Greg Kroah-Hartman, one of the most important Linux kernel developers, also reported a sudden shift: "Months ago, we were getting what we called 'AI slop,' AI-generated security reports that were obviously wrong or low quality. It was kind of funny. It didn't really worry us." Then things changed: "Something happened a month ago, and the world switched." Daniel Stenberg, maintainer of curl, wrote that he now spends hours per day on AI-generated vulnerability reports.

Nicholas Carlini, a security researcher at Anthropic, said in a video about Project Glasswing: "I've found more bugs in the last couple of weeks than I found in the rest of my life combined."

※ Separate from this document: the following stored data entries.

theorem pvWordPass_collapse (s : List String) (w : String)
    (d : PySem.Dict String (PySem.Dict String Int)) :
    pvA_wordPass s w d = (s.foldl
      (fun (st : PySem.Dict String (PySem.Dict String Int) × List String) x =>
        if x ∉ st.2 ∧ x ≠ w then
          (st.1.modify w PySem.Dict.empty (fun inner => inner.insert x (1 + inner.getD x 0)),
           st.2 ++ [x])
        else st)
      (d, ([] : List String))).1 :=
  congrArg Prod.fst (PySem.List.foldl_pyRange_zero_pyGetD s ""
    (fun st x =>
      if x ∉ st.2 ∧ x ≠ w then
        (st.1.modify w PySem.Dict.empty (fun inner => inner.insert x (1 + inner.getD x 0)),
         st.2 ++ [x])
      else st)
    (d, ([] : List String)))

theorem pvDLgen (w : String) :
    ∀ (s done : List String) (d : PySem.Dict String (PySem.Dict String Int)),
    s.foldl
      (fun (st : PySem.Dict String (PySem.Dict String Int) × List String) x =>
        if x ∉ st.2 ∧ x ≠ w then
          (st.1.modify w PySem.Dict.empty (fun inner => inner.insert x (1 + inner.getD x 0)),
           st.2 ++ [x])
        else st)
      (d, done)
      = ((if pvFresh done (s.filter (fun u => decide (u ≠ w))) = [] then d
          else d.insert w (pvApply pvBump1 (pvFresh done (s.filter (fun u => decide (u ≠ w))))
            (d.getD w PySem.Dict.empty))),
         done ++ pvFresh done (s.filter (fun u => decide (u ≠ w)))) := by
  intro s
  induction s with
  | nil => intro done d; simp [pvFresh]
  | cons x s ih =>
    intro done d
    rw [List.foldl_cons]
    by_cases hxw : x = w
    · subst hxw
      rw [List.filter_cons_of_neg (by simp), if_neg (by simp)]
      exact ih done d
    · rw [List.filter_cons_of_pos (by simp [hxw])]
      by_cases hxd : x ∈ done
      · rw [pvFresh, if_pos hxd, if_neg (by simp [hxd])]
        exact ih done d
      · rw [pvFresh, if_neg hxd, if_pos ⟨hxd, hxw⟩]
        rw [ih (done ++ [x])
          (d.modify w PySem.Dict.empty (fun inner => inner.insert x (1 + inner.getD x 0)))]
        rcases hos : pvFresh (done ++ [x]) (s.filter (fun u => decide (u ≠ w))) with _ | ⟨y, os⟩
        · simp only [Prod.mk.injEq]
          refine ⟨?_, by simp⟩
          rw [if_pos trivial, if_neg (List.cons_ne_nil x [])]
          rfl
        · simp only [Prod.mk.injEq, PySem.Dict.modify]
          refine ⟨?_, by simp⟩
          rw [if_neg (List.cons_ne_nil x (y :: os)), PySem.Dict.getD_insert_self,
            PySem.Dict.insert_insert_self]
          rfl

theorem pvWordPass_eq (s : List String) (w : String)
    (d : PySem.Dict String (PySem.Dict String Int))
    (hnd : d.keys.Nodup) (hc : d.contains w = true) :
    pvA_wordPass s w d
      = pvStepIns (fun x : List String × String => x.2) PySem.Dict.empty pvFA d (s, w) := by
  rw [pvWordPass_collapse, pvDLgen]
  by_cases hos : pvFresh [] (s.filter (fun u => decide (u ≠ w))) = []
  · rw [if_pos hos]
    show d = d.insert w (pvFA (s, w) (d.getD w PySem.Dict.empty))
    unfold pvFA
    rw [hos]
    exact (pvInsert_getD_self d w _ hnd hc).symm
  · rw [if_neg hos]
    rfl

theorem pvFoldA_eq :
    ∀ (l : List (List String × String)) (d : PySem.Dict String (PySem.Dict String Int)),
    d.keys.Nodup → (∀ x ∈ l, d.contains x.2 = true) →
    l.foldl (fun d x => pvA_wordPass x.1 x.2 d) d
      = l.foldl (pvStepIns (fun x : List String × String => x.2) PySem.Dict.empty pvFA) d := by
  intro l
  induction l with
  | nil => intro d _ _; rfl
  | cons x l ih =>
    intro d hnd hc
    have hcx : d.contains x.2 = true := hc x (by simp)
    rw [List.foldl_cons, List.foldl_cons, pvWordPass_eq x.1 x.2 d hnd hcx]
    apply ih
    · show (d.insert _ _).keys.Nodup
      rw [PySem.Dict.keys_insert_of_contains d _ hcx]
      exact hnd
    · intro y hy
      show (d.insert _ _).contains y.2 = true
      rw [PySem.Dict.contains_insert]
      simp [hc y (List.mem_cons_of_mem _ hy)]

-- per-key agreement of the two instruction streams ---------------------------------

theorem pvPerKey (w : String) :
    ∀ (ss : List (List String)) (v : PySem.Dict String Int),
    pvApply pvFA ((pvLA ss).filter (fun x => x.2 == w)) v
      = pvApply pvFB ((pvLB ss).filter (fun x => x.2.1 == w)) v := by
  intro ss
  induction ss with
  | nil => intro v; rfl
  | cons s ss ih =>
    intro v
    rw [pvLA, pvLB, List.flatMap_cons, List.flatMap_cons, List.filter_append,
      List.filter_append, pvApply_append, pvApply_append, ← pvLA, ← pvLB, ih]
    congr 1
    -- per-sentence segment
    rw [List.filter_map, List.filter_map, PySem.Dict.items_counter, List.filter_map]
    have hA : List.filter ((fun x : List String × String => x.2 == w) ∘ fun u => (s, u)) s
        = s.filter (fun u => u == w) := rfl
    have hB : List.filter
          (((fun x : List String × (String × Int) => x.2.1 == w) ∘ fun wm => (s, wm))
            ∘ fun k => (k, (List.count k s : Int)))
          (PySem.Set.ofList s)
        = (PySem.Set.ofList s).filter (fun u => u == w) := rfl
    rw [hA, hB, pvFilter_beq_of_nodup w _ (PySem.Set.nodup_ofList s)]
    by_cases hws : w ∈ s
    · rw [if_pos ((PySem.Set.mem_ofList s w).mpr hws)]
      have hconst : ∀ x ∈ (s.filter (fun u => u == w)).map (fun u => (s, u)), ∀ v',
          pvFA x v' = pvFA (s, w) v' := by
        intro x hx v'
        rcases List.mem_map.mp hx with ⟨u, hu, hxu⟩
        have : u = w := by simpa using (List.of_mem_filter hu)
        rw [← hxu, this]
      rw [pvApply_const pvFA _ (pvFA (s, w)) v hconst, List.length_map,
        ← List.countP_eq_length_filter, ← List.count_eq_countP]
      -- B side: a single instruction
      rw [List.map_map, List.map_cons, List.map_nil, pvApply_cons]
      show (pvFA (s, w))^[List.count w s] v = pvFB (s, (w, (List.count w s : Int))) v
      -- normalize both sides to rounds over the same distinct-others list
      have hFA : ∀ v', pvFA (s, w) v'
          = pvRound 1 ((PySem.Set.ofList s).filter (fun u => decide (u ≠ w))) v' := by
        intro v'
        unfold pvFA
        rw [pvFresh_nil_seen, pvOfList_filter, pvApply_bump1_eq_round]
      have hFB : pvFB (s, (w, (List.count w s : Int))) v
          = pvRound (List.count w s : Int) ((PySem.Set.ofList s).filter (fun u => decide (u ≠ w))) v := by
        unfold pvFB
        rw [PySem.Dict.keys_counter]
        have hfn : (fun (dw : PySem.Dict String Int) (u : String) =>
              if u ≠ w then dw.insert u (dw.getD u 0 + (List.count w s : Int)) else dw)
            = (fun dw u => if (fun u => decide (u ≠ w)) u = true
                then dw.insert u (dw.getD u 0 + (List.count w s : Int)) else dw) := by
          funext dw u
          by_cases hu : u = w <;> simp [hu]
        show List.foldl _ v (PySem.Set.ofList s) = _
        rw [hfn, PySem.List.foldl_if_eq_foldl_filter]
        rfl
      have hiter : (fun v' => pvRound 1 ((PySem.Set.ofList s).filter (fun u => decide (u ≠ w))) v')^[List.count w s] v
          = pvRound (List.count w s : Int) ((PySem.Set.ofList s).filter (fun u => decide (u ≠ w))) v :=
        pvIter_round (List.count w s) (List.count_pos_iff.mpr hws) _
          ((PySem.Set.nodup_ofList s).filter _) v
      calc (pvFA (s, w))^[List.count w s] v
          = (fun v' => pvRound 1 ((PySem.Set.ofList s).filter (fun u => decide (u ≠ w))) v')^[List.count w s] v := by
            rw [funext hFA]
        _ = _ := by rw [hiter, hFB]
    · rw [if_neg (fun h => hws ((PySem.Set.mem_ofList s w).mp h))]
      have hfe : s.filter (fun u => u == w) = [] := by
        refine List.filter_eq_nil_iff.mpr (fun a ha he => ?_)
        have he' : a = w := by simpa using he
        subst he'
        exact hws ha
      rw [hfe]
      rfl


-- assembling the two ports --------------------------------------------------------

theorem pvA_items (ss : List (List String)) :
    build_semantic_descriptors ss
      = (pvVocab ss).map (fun w =>
          (w, (pvApply pvFA ((pvLA ss).filter (fun x => x.2 == w)) PySem.Dict.empty).items)) := by
  show (ss.foldl (fun d sentence => sentence.foldl (fun d word => pvA_wordPass sentence word d) d)
      (ss.foldl (fun d sentence => sentence.foldl
        (fun d word => if word ∉ d.keys then d.insert word PySem.Dict.empty else d) d)
        PySem.Dict.empty)).items.map (fun p => (p.1, p.2.items)) = _
  have hflat : (ss.foldl (fun d sentence => sentence.foldl
        (fun d word => if word ∉ d.keys then d.insert word PySem.Dict.empty else d) d)
        (PySem.Dict.empty : PySem.Dict String (PySem.Dict String Int)))
      = (ss.flatMap id).foldl
          (fun d word => if word ∉ d.keys then d.insert word PySem.Dict.empty else d)
          PySem.Dict.empty := by
    rw [List.foldl_flatMap]
    simp only [id_eq]
  have h1i : (ss.foldl (fun d sentence => sentence.foldl
        (fun d word => if word ∉ d.keys then d.insert word PySem.Dict.empty else d) d)
        (PySem.Dict.empty : PySem.Dict String (PySem.Dict String Int))).items
      = (pvVocab ss).map (fun w => (w, PySem.Dict.empty)) := by
    rw [hflat, pvFoldSetdefault]
    show (pvFresh PySem.Dict.empty.keys (ss.flatMap id)).map _ = _
    rw [PySem.Dict.keys_empty, pvFresh_nil_seen]
    rfl
  have h1k : (ss.foldl (fun d sentence => sentence.foldl
        (fun d word => if word ∉ d.keys then d.insert word PySem.Dict.empty else d) d)
        (PySem.Dict.empty : PySem.Dict String (PySem.Dict String Int))).keys
      = pvVocab ss := by
    show List.map (fun p => p.1) (ss.foldl (fun d sentence => sentence.foldl
        (fun d word => if word ∉ d.keys then d.insert word PySem.Dict.empty else d) d)
        (PySem.Dict.empty : PySem.Dict String (PySem.Dict String Int))).items = pvVocab ss
    rw [h1i, List.map_map]
    exact (List.map_congr_left (fun a _ => rfl)).trans (List.map_id _)
  have h1nd : (ss.foldl (fun d sentence => sentence.foldl
        (fun d word => if word ∉ d.keys then d.insert word PySem.Dict.empty else d) d)
        (PySem.Dict.empty : PySem.Dict String (PySem.Dict String Int))).keys.Nodup := by
    rw [h1k]
    exact PySem.Set.nodup_ofList _
  have h2flat : ∀ (d : PySem.Dict String (PySem.Dict String Int)),
      ss.foldl (fun d sentence => sentence.foldl
        (fun d word => pvA_wordPass sentence word d) d) d
      = (pvLA ss).foldl (fun d x => pvA_wordPass x.1 x.2 d) d := by
    intro d
    rw [pvLA, List.foldl_flatMap]
    simp only [List.foldl_map]
  have hcont : ∀ x ∈ pvLA ss,
      (ss.foldl (fun d sentence => sentence.foldl
        (fun d word => if word ∉ d.keys then d.insert word PySem.Dict.empty else d) d)
        (PySem.Dict.empty : PySem.Dict String (PySem.Dict String Int))).contains x.2 = true := by
    intro x hx
    rw [PySem.Dict.contains_iff_mem_keys, h1k]
    rcases List.mem_flatMap.mp hx with ⟨s, hs, hxs⟩
    rcases List.mem_map.mp hxs with ⟨u, hu, hux⟩
    refine (PySem.Set.mem_ofList _ _).mpr (List.mem_flatMap.mpr ⟨s, hs, ?_⟩)
    rw [← hux]
    exact hu
  rw [h2flat, pvFoldA_eq _ _ h1nd hcont,
    pvItemsFold (fun x : List String × String => x.2) PySem.Dict.empty pvFA (pvLA ss) _ h1nd,
    h1i, h1k]
  have hfr : pvFresh (pvVocab ss) ((pvLA ss).map (fun x => x.2)) = [] := by
    refine pvFresh_eq_nil (fun k hk => ?_)
    rcases List.mem_map.mp hk with ⟨x, hx, hxk⟩
    rcases List.mem_flatMap.mp hx with ⟨s, hs, hxs⟩
    rcases List.mem_map.mp hxs with ⟨u, hu, hux⟩
    refine (PySem.Set.mem_ofList _ _).mpr (List.mem_flatMap.mpr ⟨s, hs, ?_⟩)
    rw [← hxk, ← hux]
    exact hu
  rw [hfr]
  simp only [List.map_nil, List.append_nil, List.map_map]
  rfl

Simon Willison, a respected developer and commentator, summed it up: "Saying 'our model is too dangerous to release' is a great way to build buzz around a new model," Willison writes, "but in this case I expect their caution is warranted."

He would, however, also like to see OpenAI involved, noting that its GPT-5.4 already has a strong reputation for finding security vulnerabilities.

From PR stunt to industry precedent

GPT-2 set the precedent in 2019 that AI labs don't have to release everything. The industry discarded it and replaced it with the approach of equipping models with safety measures and then shipping them. Now that AI models are finding and exploiting real vulnerabilities in critical infrastructure, guardrails alone apparently no longer cut it. Back then, GPT-2 produced passable text at best. Mythos Preview finds real vulnerabilities in production systems that withstood decades of human review and develops working exploits for them.

Clark's story closes the arc: in March 2026, he took on a new role as Anthropic's Head of Public Benefit and with it the leadership of the newly founded Anthropic Institute. The research unit is intended to address the most serious challenges that AI will pose for societies. Anthropic justified the move by noting that AI progress has accelerated rapidly since the company's founding five years ago and that far more dramatic breakthroughs are likely within the next two years.

In issue 452 of his weekly newsletter Import AI, Clark summarized the dual-use problem one day before the Glasswing announcement: "AI that is especially good at helping you find vulnerabilities in code for defensive purposes can easily be repurposed for offensive purposes." AI, he wrote, is an "everything machine," and with each new model generation, the policy issues multiply as well.

Anthropic has shown how it intends to deal with this. The next test is right around the corner: OpenAI has reportedly finished pretraining its next major AI model, codenamed "Spud." Altman told employees the company expects to have a "very strong model" in "a few weeks" that can "really accelerate the economy." If "Spud" shows cybersecurity capabilities similar to Mythos Preview, Altman's release strategy will reveal whether Anthropic's restraint sets an industry norm or remains an exception.